Pontiac Ident-O Plate & Protect-O Plate History Programs - Specific Codes - High Performance Pontiac Magazine


----------



## Roger that (Feb 6, 2010)

From my understanding the code 76 alone tells you it is a 1964 389 cid 348hp tri-power with a manual transmission. The X stamped tells you that the car was for the standard manual transmission. The standard 64 GTO came with a 3 speed manual. If you optioned for the 4 speed wide ratio that is where the W stamp came in. The code number 8 was stamped on the block if the engine was matched to the 4 speed close ratio trans which was offered later in the 64 model year. So 76XW is the optional 4 speed wide ratio 389 tri power.


----------



## geeteeohguy (Feb 2, 2008)

I concur with Roger that. Right on the money. The '65-up engines weren't as specifically coded as the '64's.


----------



## tguggino (Aug 31, 2013)

*76xw*

So should the block say 76xw or 76w if the manifest says it is a 76w


----------



## Roger that (Feb 6, 2010)

Pictures of 2 different 64s with XW on the block. The second picture show the W way over on the right side. These are 78s and not 76s


----------



## tguggino (Aug 31, 2013)

Thanks. If the phs doc says the engine is 76 and Trans is w, should the block say 76w or 76xw or could either be the original block?
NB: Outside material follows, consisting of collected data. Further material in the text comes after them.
-- pv_equiv track=rewrite | github.com/sheldonpc/backend_fastapi | app/middlewares/error_handler.py | is_fastapi_builtin_route
-- ===== SOURCE A (Python) =====
-- def is_fastapi_builtin_route(path: str) -> bool:
--     """
--     检查是否是FastAPI内置路由
--     """
--     builtin_routes = [
--         "/docs", "/redoc", "/openapi.json",
--         "/docs/oauth2-redirect", "/api/docs", "/api/redoc"
--     ]
--
--     # 检查完全匹配
--     if path in builtin_routes:
--         return True
--
--     # 检查前缀匹配
--     for route in builtin_routes:
--         if path.startswith(route + "/"):
--             return True
--
--     return False
-- ===== SOURCE B (Python) =====
-- def is_fastapi_builtin_route(path: str) -> bool:
--     routes = {
--         "/docs", "/redoc", "/openapi.json",
--         "/docs/oauth2-redirect", "/api/docs", "/api/redoc"
--     }
--     # single pass: grow the prefix char by char; a built-in prefix match means
--     # the prefix accumulated just before some '/' is itself a route
--     prefix = ""
--     for ch in path:
--         if ch == '/' and prefix in routes:
--             return True
--         prefix += ch
--     return path in routes
-- ===== Notes on version B (the rewrite author's own statement) =====
-- stated objective: alternative
-- what changed: Instead of scanning the route list twice (exact match, then startswith(route+'/') per route), B makes one pass over the path growing a prefix accumulator and tests set membership of the prefix at each slash, with a final whole-path membership test.
import Mathlib
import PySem

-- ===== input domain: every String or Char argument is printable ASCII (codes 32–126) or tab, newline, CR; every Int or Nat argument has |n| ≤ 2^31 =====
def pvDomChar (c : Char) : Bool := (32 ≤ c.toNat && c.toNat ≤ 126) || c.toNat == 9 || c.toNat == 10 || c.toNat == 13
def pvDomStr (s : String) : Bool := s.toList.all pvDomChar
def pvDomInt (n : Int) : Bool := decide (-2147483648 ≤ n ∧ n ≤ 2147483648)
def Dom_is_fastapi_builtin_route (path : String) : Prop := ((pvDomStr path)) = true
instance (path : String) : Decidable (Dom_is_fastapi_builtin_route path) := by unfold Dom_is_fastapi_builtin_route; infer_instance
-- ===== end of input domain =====

-- B replaces A's two scans over the route list (exact match + startswith per route) by a
-- single accumulator pass over the path testing set membership at each slash (alternative decomposition).


-- ===== PORT A =====
-- the literal builtin_routes list of A
def pvBuiltinRoutes : List (List Char) :=
  ["/docs".toList, "/redoc".toList, "/openapi.json".toList,
   "/docs/oauth2-redirect".toList, "/api/docs".toList, "/api/redoc".toList]

def is_fastapi_builtin_route (path : String) : Bool :=
  -- if path in builtin_routes: return True
  if pvBuiltinRoutes.contains path.toList then true
  else
    -- for route in builtin_routes: if path.startswith(route + "/"): return True
    pvBuiltinRoutes.any (fun route => PySem.Chars.startswith path.toList (route ++ ['/']))

-- ===== PORT B =====
-- the route set of B (literals are distinct, so ofList keeps them all)
def pvRouteSet : PySem.Set (List Char) :=
  PySem.Set.ofList
    ["/docs".toList, "/redoc".toList, "/openapi.json".toList,
     "/docs/oauth2-redirect".toList, "/api/docs".toList, "/api/redoc".toList]

-- the for-loop of B: prefix accumulator, early True at a slash whose prefix is a route
def pvGo (acc : List Char) : List Char → Bool
  | [] => false
  | c :: rest =>
      if c == '/' && PySem.Set.contains pvRouteSet acc then true
      else pvGo (acc ++ [c]) rest

def is_fastapi_builtin_route_alt (path : String) : Bool :=
  -- the loop, then: return path in routes
  pvGo [] path.toList || PySem.Set.contains pvRouteSet path.toList

-- ===== PRECONDITION & SPEC =====
def Spec_is_fastapi_builtin_route (path : String) (out : Bool) : Prop := out = is_fastapi_builtin_route_alt path
instance (path : String) (out : Bool) : Decidable (Spec_is_fastapi_builtin_route path out) := by unfold Spec_is_fastapi_builtin_route; infer_instance

-- ===== CLAIM (what is proved, stated in full; the proofs are below) =====
def Claim_equal_is_fastapi_builtin_route : Prop := ∀ (path : String), Dom_is_fastapi_builtin_route path → Spec_is_fastapi_builtin_route path (is_fastapi_builtin_route path)

-- ===== LEMMAS AND PROOFS =====

-- path.startswith(route + "/") holds exactly when some slash of path cuts it at route
lemma startswith_slash_iff (cs r : List Char) :
    PySem.Chars.startswith cs (r ++ ['/']) = true ↔
      ∃ i, ∃ _ : i < cs.length, cs[i] = '/' ∧ cs.take i = r := by
  rw [PySem.Chars.startswith_iff]
  constructor
  · rintro ⟨t, ht⟩
    refine ⟨r.length, ?_, ?_, ?_⟩ <;> subst ht <;> simp
  · rintro ⟨i, hi, hc, ht⟩
    refine ⟨cs.drop (i+1), ?_⟩
    rw [List.append_assoc]
    conv_rhs => rw [← List.take_append_drop i cs]
    rw [ht, List.drop_eq_getElem_cons hi, hc]
    rfl

-- characterisation of B's loop: it fires iff some slash of rest cuts acc ++ rest at a route prefix
lemma pvGo_iff (rest acc : List Char) :
    pvGo acc rest = true ↔
      ∃ k, ∃ _ : k < rest.length,
        rest[k] = '/' ∧ PySem.Set.contains pvRouteSet (acc ++ rest.take k) = true := by
  induction rest generalizing acc with
  | nil => simp [pvGo]
  | cons c rest ih =>
    rw [pvGo]
    split_ifs with h
    · simp only [Bool.and_eq_true, beq_iff_eq] at h
      simp only [true_iff]
      exact ⟨0, by simp, by simpa using h.1, by simpa using h.2⟩
    · rw [ih]
      constructor
      · rintro ⟨k, hk, hc, hm⟩
        exact ⟨k + 1, by simpa using hk, by simpa using hc, by simpa using hm⟩
      · rintro ⟨k, hk, hc, hm⟩
        cases k with
        | zero =>
          exfalso
          apply h
          simp only [Bool.and_eq_true, beq_iff_eq]
          exact ⟨by simpa using hc, by simpa using hm⟩
        | succ k =>
          exact ⟨k, by simpa using hk, by simpa using hc, by simpa using hm⟩

-- ===== VERDICT (by name: the statement is the Claim_ definition above) =====

theorem is_fastapi_builtin_route_spec : Claim_equal_is_fastapi_builtin_route := by
  intro path _
  unfold Spec_is_fastapi_builtin_route
  unfold is_fastapi_builtin_route is_fastapi_builtin_route_alt
  have hc : ∀ x : List Char, PySem.Set.contains pvRouteSet x = pvBuiltinRoutes.contains x := by
    have hset : (pvRouteSet : List (List Char)) = pvBuiltinRoutes := by decide
    intro x
    rw [hset]
    simp [PySem.Set.contains]
  rw [Bool.eq_iff_iff, Bool.or_eq_true]
  simp only [hc]
  split_ifs with h
  · exact ⟨fun _ => Or.inr h, fun _ => rfl⟩
  · rw [pvGo_iff]
    simp only [List.nil_append, List.any_eq_true]
    constructor
    · rintro ⟨r, hr, hsw⟩
      obtain ⟨i, hi, hsl, ht⟩ := (startswith_slash_iff _ _).mp hsw
      exact Or.inl ⟨i, hi, hsl, by rw [hc, ht, List.contains_iff_mem]; exact hr⟩
    · rintro (⟨k, hk, hsl, hm⟩ | hcont)
      · rw [hc, List.contains_iff_mem] at hm
        exact ⟨_, hm, (startswith_slash_iff _ _).mpr ⟨k, hk, hsl, rfl⟩⟩
      · exact absurd hcont h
Sent from AutoGuide.com Free App


----------



## tguggino (Aug 31, 2013)

*1964 76xw*

pic of the block


----------



## tguggino (Aug 31, 2013)

The PHS paperwork simply has 76 for engine and W for transmission. Would the original order form have said 76xw or just w?


----------



## Roger that (Feb 6, 2010)

1964 is an odd year for engine codes. Paperwork wise (passenger broadcast sheet and PHS) will just have numbers to show what kind of engine you have. 76 like your asking about is the 64 389 tri pwr with manual trans rated at 348hp. For some reason someone in the plant stamped letters on the block to make it easy to determine where that engine is destined to go such as the letter X for manual transmission cars. Later down the road another letter was stamped to show what kind of manual trans it was to be mated with on the engine. That is why you see the one picture i posted a few post back of the W being way off to the side.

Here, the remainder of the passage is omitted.